The album holds together exceedingly well, stickingly closely to the template established by Fell Down the Stairs and Reckless, though occasionally deviating slightly with the aforementioned Bessa, as well as Let it Rain, which has a mellow alt-country flavour replete with cello bass lines and a tinkling piano, whilst A Perfect Fit has a more electro-pop sound, which is reminiscent of the songs from Oberst's Digital Ash in the Digital Urn album from 2005... only better!! The final song is really two songs linked by a long piece of studio atmos (or should that be living room atmos??, since the album was recorded in Stephen Pedersen's house by Pedersen and Oberst), which is a little bit of a stretch (two, three minute songs, linked by about eight minutes of muffled conversation and disparate instrumental clanging), so it might be best to just listen to the first half of the song proper, before hitting the skip button to take you to the end.

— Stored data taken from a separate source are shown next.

-- pv_equiv track=rewrite | github.com/chu123122/cs61a | Project/cats/cats.py | time_per_word
-- ===== SOURCE A (Python) =====
-- def time_per_word(words, timestamps_per_player):
--     """Return two values: the list of words that the players are typing and
--     a list of lists that stores the durations it took each player to type each word.
--
--     Arguments:
--         words: a list of words, in the order they are typed.
--         TIMESTAMPS_PER_PLAYER: A list of lists of timestamps including the time
--                           the player started typing, followed by the time
--                           the player finished typing each word.
--
--
--     >>> p = [[75, 81, 84, 90, 92], [19, 29, 35, 36, 38]]
--     >>> words, times = time_per_word(['collar', 'plush', 'blush', 'repute'], p)
--     >>> words
--     ['collar', 'plush', 'blush', 'repute']
--     >>> times
--     [[6, 3, 6, 2], [10, 6, 1, 2]]
--     """
--     # BEGIN PROBLEM 9
--     "*** YOUR CODE HERE ***"
--     def time_helper(check,list):
--         if len(list)<2:
--             return []
--         elif check>=len(list)-2:
--             return [list[check+1]-list[check]]
--         else:
--             return [list[check+1]-list[check]]+time_helper(check+1,list)
--     words_list=[time_helper(0,l) for l in timestamps_per_player]
--     return words,words_list
-- ===== SOURCE B (Python) =====
-- def time_per_word(words, timestamps_per_player):
--     times = [[t[i + 1] - t[i] for i in range(len(t) - 1)]
--              for t in timestamps_per_player]
--     return words, times
-- ===== Notes on version B (the rewrite author's own statement) =====
-- stated objective: simpler
-- what changed: Replaces the index-carrying recursive helper with a flat comprehension over adjacent index pairs per player list.
import Mathlib
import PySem

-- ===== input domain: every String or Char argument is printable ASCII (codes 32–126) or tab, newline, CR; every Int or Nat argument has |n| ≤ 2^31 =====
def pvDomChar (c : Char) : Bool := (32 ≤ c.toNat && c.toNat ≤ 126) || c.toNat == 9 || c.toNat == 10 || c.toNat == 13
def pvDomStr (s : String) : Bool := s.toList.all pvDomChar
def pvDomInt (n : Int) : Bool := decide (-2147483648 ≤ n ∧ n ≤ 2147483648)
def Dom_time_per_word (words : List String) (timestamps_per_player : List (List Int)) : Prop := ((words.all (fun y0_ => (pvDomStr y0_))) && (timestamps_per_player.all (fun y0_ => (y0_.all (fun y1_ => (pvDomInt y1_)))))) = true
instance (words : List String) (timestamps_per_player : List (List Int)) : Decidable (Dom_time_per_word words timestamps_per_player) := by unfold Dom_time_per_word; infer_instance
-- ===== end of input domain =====

-- B replaces A's recursive consecutive-difference helper with a per-list map over adjacent index pairs (simpler).


-- ===== PORT A =====
-- A's recursive helper time_helper(check, list); indices are the nonnegative in-range
-- positions Python accesses, ported with getD (never reached out of range under the guards).
def timeHelperA (check : Nat) (l : List Int) : List Int :=
  if l.length < 2 then []
  else if l.length - 2 ≤ check then [l.getD (check + 1) 0 - l.getD check 0]
  else (l.getD (check + 1) 0 - l.getD check 0) :: timeHelperA (check + 1) l
termination_by l.length - check
decreasing_by omega

def time_per_word (words : List String) (timestamps_per_player : List (List Int)) : List String × List (List Int) :=
  (words, timestamps_per_player.map (fun l => timeHelperA 0 l))

-- ===== PORT B =====
def time_per_word_alt (words : List String) (timestamps_per_player : List (List Int)) : List String × List (List Int) :=
  (words, timestamps_per_player.map (fun t =>
    (List.range (t.length - 1)).map (fun i => t.getD (i + 1) 0 - t.getD i 0)))

-- ===== PRECONDITION & SPEC =====
def Spec_time_per_word (words : List String) (timestamps_per_player : List (List Int)) (out : List String × List (List Int)) : Prop := out = time_per_word_alt words timestamps_per_player
instance (words : List String) (timestamps_per_player : List (List Int)) (out : List String × List (List Int)) : Decidable (Spec_time_per_word words timestamps_per_player out) := by unfold Spec_time_per_word; infer_instance

-- ===== CLAIM (what is proved, stated in full; the proofs are below) =====
def Claim_equal_time_per_word : Prop := ∀ (words : List String) (timestamps_per_player : List (List Int)), Dom_time_per_word words timestamps_per_player → Spec_time_per_word words timestamps_per_player (time_per_word words timestamps_per_player)

-- ===== LEMMAS AND PROOFS =====

-- ===== VERDICT (by name: the statement is the Claim_ definition above) =====
theorem timeHelperA_eq (check : Nat) (l : List Int) (h : check + 2 ≤ l.length ∨ check = 0) :
    timeHelperA check l
      = (List.range' check (l.length - 1 - check)).map (fun i => l.getD (i + 1) 0 - l.getD i 0) := by
  induction check using timeHelperA.induct l with
  | case1 check hlt =>
    rw [timeHelperA]
    simp only [if_pos hlt]
    have : l.length - 1 - check = 0 := by omega
    simp [this]
  | case2 check hlt hle =>
    rw [timeHelperA]
    simp only [if_neg hlt, if_pos hle]
    have hc : check + 2 ≤ l.length := by omega
    have : l.length - 1 - check = 1 := by omega
    simp [this]
  | case3 check hlt hle ih =>
    rw [timeHelperA]
    simp only [if_neg hlt, if_neg hle]
    have h1 : l.length - 1 - check = (l.length - 1 - (check + 1)) + 1 := by omega
    rw [ih (Or.inl (by omega)), h1, List.range'_succ, List.map_cons]

-- ===== VERDICT (by name: the statement is the Claim_ definition above) =====
theorem time_per_word_spec : Claim_equal_time_per_word := by
  intro words tpp _
  unfold Spec_time_per_word time_per_word time_per_word_alt
  have : ∀ l : List Int, timeHelperA 0 l
      = (List.range (l.length - 1)).map (fun i => l.getD (i + 1) 0 - l.getD i 0) := by
    intro l
    rw [timeHelperA_eq 0 l (Or.inr rfl), List.range_eq_range']
    simp
  simp only [this]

Wild Like Children is a fine little debut album from an interesting band who will certainly be on my list of acts to look out for over the coming year. Tilly and the Wall make bright, sparkly, toe-tapping pop for the cynics amongst us... writing songs about wanting to be seventeen again and loosing yourself in the nostalgic allure of late night drinking sessions, hanging out, falling in love, and generally not having a (serious) care in the world. So, a highlight of 2006 from 2004, then? Well, I'd say so.
why has noone being ranting praise over this album yet?!
rarely inspired to write reviews, i saw that noone had said anything on the fantastic Tilly and the Wall and felt the need to re-right the balance of the universe. I bought this album off the back of a playlist by Michael Stipe of REM who had put Night Of The Living Dead on his top 10. That was two months ago and I pretty muc hhavent stopped playing this, I dont need to trouble myself with skipping the bad songs because there arent any, and I dont need to think about what mood im in and reflect it accordingly with my choice of music on my ipod because this album is just as perfect for when your getting ready to go out and when you wake up in the morning feeling like you have been unsed to unclog the blender.
Mainly female vocals, Tilly and The Wall includes a tap dancer who tapdances to the rhythms of the songs. Its amazing. If you arent sure, then the songs to (legally!) download to check it out are:
You and I Misbehaving - the night before
I Always Knew - the morning after
But like I say, from beginning to end its really really painfully good. Its a mystery to me that every man and his dog owns Death Cab and Modest Mouse and noone knows about Tilly. Buy it if you like Rilo Kiley, Sleepy Jackson, or the more upbeat of Saddle Creek artists. For that matter, just buy it anyway, if you hate it you can always give it to one of your musically superior friends.